§ WORK TO COMPLETE
Count how many lines in this material contain "Decidable". The answer is that number alone.

§ DATA TO EXAMINE
|---|
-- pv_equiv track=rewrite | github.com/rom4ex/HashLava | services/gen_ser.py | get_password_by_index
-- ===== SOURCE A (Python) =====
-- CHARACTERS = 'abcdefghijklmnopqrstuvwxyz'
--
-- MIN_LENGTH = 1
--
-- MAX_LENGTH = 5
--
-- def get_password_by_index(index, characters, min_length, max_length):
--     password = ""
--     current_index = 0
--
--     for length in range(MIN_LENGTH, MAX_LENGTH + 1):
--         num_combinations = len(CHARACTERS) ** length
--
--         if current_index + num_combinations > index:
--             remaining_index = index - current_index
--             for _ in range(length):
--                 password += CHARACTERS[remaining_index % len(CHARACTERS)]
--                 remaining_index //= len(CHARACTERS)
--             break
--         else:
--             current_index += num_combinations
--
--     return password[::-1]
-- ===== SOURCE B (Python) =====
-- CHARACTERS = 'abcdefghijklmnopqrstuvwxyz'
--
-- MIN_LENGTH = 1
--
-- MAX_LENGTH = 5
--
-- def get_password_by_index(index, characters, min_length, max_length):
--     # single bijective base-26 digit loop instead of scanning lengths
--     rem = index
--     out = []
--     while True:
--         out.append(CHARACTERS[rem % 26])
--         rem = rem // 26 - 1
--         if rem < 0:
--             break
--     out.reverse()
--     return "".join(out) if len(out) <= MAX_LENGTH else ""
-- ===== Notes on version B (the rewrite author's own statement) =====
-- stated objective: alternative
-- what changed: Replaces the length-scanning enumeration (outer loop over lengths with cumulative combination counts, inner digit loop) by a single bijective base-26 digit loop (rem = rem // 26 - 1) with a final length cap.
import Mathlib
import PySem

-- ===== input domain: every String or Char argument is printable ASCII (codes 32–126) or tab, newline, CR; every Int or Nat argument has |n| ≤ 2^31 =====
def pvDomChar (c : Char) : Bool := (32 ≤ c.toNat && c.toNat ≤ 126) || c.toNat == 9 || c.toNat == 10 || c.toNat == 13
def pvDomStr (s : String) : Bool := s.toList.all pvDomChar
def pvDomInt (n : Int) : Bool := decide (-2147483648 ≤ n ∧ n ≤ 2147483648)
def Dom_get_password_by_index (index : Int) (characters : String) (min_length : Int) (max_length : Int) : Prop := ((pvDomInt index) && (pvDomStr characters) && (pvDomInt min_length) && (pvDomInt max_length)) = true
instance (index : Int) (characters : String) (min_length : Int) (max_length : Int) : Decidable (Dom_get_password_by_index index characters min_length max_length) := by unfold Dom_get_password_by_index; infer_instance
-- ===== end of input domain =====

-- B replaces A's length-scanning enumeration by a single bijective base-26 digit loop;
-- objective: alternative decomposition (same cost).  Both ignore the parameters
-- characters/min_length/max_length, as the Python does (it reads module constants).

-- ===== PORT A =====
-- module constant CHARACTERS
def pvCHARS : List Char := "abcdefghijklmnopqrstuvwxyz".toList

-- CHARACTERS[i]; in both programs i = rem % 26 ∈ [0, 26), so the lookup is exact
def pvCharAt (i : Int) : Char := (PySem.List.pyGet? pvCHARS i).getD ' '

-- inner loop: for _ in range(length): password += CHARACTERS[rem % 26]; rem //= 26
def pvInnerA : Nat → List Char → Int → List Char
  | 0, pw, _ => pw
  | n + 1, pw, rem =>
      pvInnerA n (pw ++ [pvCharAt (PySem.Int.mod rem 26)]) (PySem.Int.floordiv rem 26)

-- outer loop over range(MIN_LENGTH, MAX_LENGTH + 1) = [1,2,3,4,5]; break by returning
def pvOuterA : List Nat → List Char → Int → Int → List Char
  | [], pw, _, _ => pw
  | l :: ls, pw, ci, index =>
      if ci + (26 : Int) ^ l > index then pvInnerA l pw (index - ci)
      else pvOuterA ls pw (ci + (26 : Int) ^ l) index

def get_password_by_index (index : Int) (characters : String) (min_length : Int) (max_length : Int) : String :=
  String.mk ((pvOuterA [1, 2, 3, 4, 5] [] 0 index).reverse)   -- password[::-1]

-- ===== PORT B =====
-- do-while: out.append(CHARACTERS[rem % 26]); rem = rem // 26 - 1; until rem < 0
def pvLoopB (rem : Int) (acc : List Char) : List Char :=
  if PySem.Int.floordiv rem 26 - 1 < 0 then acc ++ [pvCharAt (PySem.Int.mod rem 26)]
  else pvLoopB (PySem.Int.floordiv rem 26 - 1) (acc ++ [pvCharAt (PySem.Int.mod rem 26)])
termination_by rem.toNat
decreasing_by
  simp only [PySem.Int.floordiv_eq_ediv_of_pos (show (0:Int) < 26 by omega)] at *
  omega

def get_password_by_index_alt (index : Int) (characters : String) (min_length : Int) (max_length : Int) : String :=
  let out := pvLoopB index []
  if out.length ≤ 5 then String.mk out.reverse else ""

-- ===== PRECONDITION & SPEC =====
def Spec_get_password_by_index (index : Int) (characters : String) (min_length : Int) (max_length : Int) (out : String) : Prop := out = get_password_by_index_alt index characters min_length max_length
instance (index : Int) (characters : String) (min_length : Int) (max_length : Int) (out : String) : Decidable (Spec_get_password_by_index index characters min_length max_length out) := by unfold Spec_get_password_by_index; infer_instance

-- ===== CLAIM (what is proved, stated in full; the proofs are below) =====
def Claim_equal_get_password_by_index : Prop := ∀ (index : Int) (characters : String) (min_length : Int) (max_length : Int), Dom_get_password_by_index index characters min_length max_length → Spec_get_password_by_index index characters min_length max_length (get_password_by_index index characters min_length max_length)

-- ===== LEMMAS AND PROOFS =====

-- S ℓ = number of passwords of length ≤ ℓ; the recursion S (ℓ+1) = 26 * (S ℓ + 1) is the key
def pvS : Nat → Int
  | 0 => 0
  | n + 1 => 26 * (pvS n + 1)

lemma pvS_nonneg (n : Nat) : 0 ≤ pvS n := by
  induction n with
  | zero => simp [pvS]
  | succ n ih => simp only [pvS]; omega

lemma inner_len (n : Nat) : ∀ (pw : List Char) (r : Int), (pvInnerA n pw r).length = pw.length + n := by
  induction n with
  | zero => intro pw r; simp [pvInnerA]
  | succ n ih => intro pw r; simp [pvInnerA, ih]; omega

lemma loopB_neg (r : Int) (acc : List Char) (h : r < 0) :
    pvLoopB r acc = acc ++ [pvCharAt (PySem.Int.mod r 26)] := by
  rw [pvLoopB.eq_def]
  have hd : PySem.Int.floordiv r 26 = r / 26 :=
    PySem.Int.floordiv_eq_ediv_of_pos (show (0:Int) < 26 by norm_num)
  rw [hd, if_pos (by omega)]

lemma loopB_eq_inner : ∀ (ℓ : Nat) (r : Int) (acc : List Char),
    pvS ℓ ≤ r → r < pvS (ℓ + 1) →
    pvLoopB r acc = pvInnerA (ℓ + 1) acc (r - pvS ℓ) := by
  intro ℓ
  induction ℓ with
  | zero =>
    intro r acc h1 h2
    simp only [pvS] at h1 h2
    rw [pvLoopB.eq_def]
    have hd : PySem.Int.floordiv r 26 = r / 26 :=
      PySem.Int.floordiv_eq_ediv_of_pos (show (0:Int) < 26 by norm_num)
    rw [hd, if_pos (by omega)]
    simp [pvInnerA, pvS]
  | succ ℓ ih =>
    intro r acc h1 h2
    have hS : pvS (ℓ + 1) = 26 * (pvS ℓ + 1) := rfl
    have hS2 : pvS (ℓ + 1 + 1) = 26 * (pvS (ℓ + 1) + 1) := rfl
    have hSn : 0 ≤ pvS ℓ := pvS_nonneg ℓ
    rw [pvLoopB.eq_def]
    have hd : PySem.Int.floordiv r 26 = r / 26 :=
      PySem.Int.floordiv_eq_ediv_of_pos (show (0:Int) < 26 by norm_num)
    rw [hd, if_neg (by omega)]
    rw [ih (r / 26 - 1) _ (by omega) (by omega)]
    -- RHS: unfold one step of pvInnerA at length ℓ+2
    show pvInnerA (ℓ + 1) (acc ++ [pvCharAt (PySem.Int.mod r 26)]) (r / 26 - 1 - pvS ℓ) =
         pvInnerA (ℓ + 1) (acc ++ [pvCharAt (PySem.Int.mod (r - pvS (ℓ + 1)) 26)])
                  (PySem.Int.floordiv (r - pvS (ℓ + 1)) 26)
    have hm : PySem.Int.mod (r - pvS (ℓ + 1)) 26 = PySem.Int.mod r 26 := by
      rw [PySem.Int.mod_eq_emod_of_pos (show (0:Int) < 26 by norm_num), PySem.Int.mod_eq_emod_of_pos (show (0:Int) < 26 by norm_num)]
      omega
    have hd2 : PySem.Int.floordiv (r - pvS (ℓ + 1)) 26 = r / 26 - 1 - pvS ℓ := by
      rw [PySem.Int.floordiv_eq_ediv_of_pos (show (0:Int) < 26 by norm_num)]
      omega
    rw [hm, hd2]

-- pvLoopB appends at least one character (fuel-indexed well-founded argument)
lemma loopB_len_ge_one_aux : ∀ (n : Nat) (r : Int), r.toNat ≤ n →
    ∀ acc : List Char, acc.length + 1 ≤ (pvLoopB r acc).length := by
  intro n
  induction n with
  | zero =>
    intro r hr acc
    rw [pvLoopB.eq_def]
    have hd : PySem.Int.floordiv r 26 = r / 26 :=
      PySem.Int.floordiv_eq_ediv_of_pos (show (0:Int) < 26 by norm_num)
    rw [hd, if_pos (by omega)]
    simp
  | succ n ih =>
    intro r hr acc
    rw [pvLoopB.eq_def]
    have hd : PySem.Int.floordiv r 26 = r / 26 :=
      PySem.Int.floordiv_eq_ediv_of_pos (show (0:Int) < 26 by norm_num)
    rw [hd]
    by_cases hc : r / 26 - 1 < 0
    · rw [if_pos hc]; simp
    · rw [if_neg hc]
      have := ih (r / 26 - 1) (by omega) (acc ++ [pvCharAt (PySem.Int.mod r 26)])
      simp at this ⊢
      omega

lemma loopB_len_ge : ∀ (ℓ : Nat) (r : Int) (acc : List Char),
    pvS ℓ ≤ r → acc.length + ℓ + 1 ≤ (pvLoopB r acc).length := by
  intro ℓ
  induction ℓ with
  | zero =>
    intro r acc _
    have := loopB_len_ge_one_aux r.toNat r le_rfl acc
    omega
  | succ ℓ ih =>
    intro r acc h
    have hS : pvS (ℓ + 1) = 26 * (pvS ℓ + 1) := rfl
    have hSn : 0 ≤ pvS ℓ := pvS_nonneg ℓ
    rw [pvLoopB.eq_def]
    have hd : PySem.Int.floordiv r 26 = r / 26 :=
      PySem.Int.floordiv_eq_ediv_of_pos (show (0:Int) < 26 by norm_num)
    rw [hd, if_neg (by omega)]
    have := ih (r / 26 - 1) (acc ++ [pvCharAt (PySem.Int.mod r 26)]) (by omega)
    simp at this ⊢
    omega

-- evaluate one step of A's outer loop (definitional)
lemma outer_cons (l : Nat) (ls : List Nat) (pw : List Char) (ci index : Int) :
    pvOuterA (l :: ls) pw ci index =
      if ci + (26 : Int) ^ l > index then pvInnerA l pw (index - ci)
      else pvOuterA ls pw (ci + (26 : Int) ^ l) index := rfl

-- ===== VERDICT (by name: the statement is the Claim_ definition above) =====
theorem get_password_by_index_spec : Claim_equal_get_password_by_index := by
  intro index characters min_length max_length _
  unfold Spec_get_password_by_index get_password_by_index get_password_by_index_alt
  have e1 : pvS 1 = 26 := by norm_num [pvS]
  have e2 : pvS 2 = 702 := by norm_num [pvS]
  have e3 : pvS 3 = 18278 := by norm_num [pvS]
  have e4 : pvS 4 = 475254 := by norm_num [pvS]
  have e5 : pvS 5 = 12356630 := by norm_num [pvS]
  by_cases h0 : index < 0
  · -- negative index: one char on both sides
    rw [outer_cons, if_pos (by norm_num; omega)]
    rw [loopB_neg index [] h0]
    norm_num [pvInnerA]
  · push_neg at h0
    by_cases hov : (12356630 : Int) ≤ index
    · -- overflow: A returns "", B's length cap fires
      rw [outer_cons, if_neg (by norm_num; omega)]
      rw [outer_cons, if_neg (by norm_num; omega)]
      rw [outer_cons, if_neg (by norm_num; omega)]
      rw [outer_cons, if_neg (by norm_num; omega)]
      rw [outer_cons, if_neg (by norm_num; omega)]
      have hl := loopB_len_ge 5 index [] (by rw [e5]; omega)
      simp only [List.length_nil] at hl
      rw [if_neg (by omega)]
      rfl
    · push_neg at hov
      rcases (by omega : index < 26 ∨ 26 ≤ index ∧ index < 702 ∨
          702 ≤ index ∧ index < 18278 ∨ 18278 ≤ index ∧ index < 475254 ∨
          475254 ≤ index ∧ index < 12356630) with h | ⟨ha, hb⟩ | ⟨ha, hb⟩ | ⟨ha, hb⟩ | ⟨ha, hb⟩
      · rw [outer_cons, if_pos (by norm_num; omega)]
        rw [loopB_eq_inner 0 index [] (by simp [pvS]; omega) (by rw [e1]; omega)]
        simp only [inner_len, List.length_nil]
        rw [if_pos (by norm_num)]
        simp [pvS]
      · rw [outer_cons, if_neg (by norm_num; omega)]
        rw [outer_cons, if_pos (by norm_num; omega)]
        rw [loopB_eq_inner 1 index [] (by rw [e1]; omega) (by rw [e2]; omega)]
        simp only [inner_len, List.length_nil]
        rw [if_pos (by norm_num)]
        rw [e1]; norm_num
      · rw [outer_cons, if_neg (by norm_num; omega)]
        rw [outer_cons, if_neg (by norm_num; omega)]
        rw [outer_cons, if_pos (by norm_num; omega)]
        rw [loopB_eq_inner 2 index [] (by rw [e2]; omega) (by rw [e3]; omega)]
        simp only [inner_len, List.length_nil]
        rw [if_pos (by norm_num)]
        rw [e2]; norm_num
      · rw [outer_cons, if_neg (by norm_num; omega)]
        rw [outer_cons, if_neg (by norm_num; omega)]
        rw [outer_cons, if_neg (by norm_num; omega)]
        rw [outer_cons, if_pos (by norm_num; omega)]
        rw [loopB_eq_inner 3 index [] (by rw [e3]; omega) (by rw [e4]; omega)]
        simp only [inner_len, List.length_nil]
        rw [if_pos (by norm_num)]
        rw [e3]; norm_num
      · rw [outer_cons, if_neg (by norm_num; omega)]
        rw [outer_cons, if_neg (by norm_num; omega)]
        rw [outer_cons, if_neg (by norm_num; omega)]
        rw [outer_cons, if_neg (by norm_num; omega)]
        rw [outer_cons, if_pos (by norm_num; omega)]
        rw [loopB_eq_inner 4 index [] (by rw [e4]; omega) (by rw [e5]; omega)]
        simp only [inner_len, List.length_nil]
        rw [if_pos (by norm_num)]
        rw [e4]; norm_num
|---|
§ ANSWER BOX
2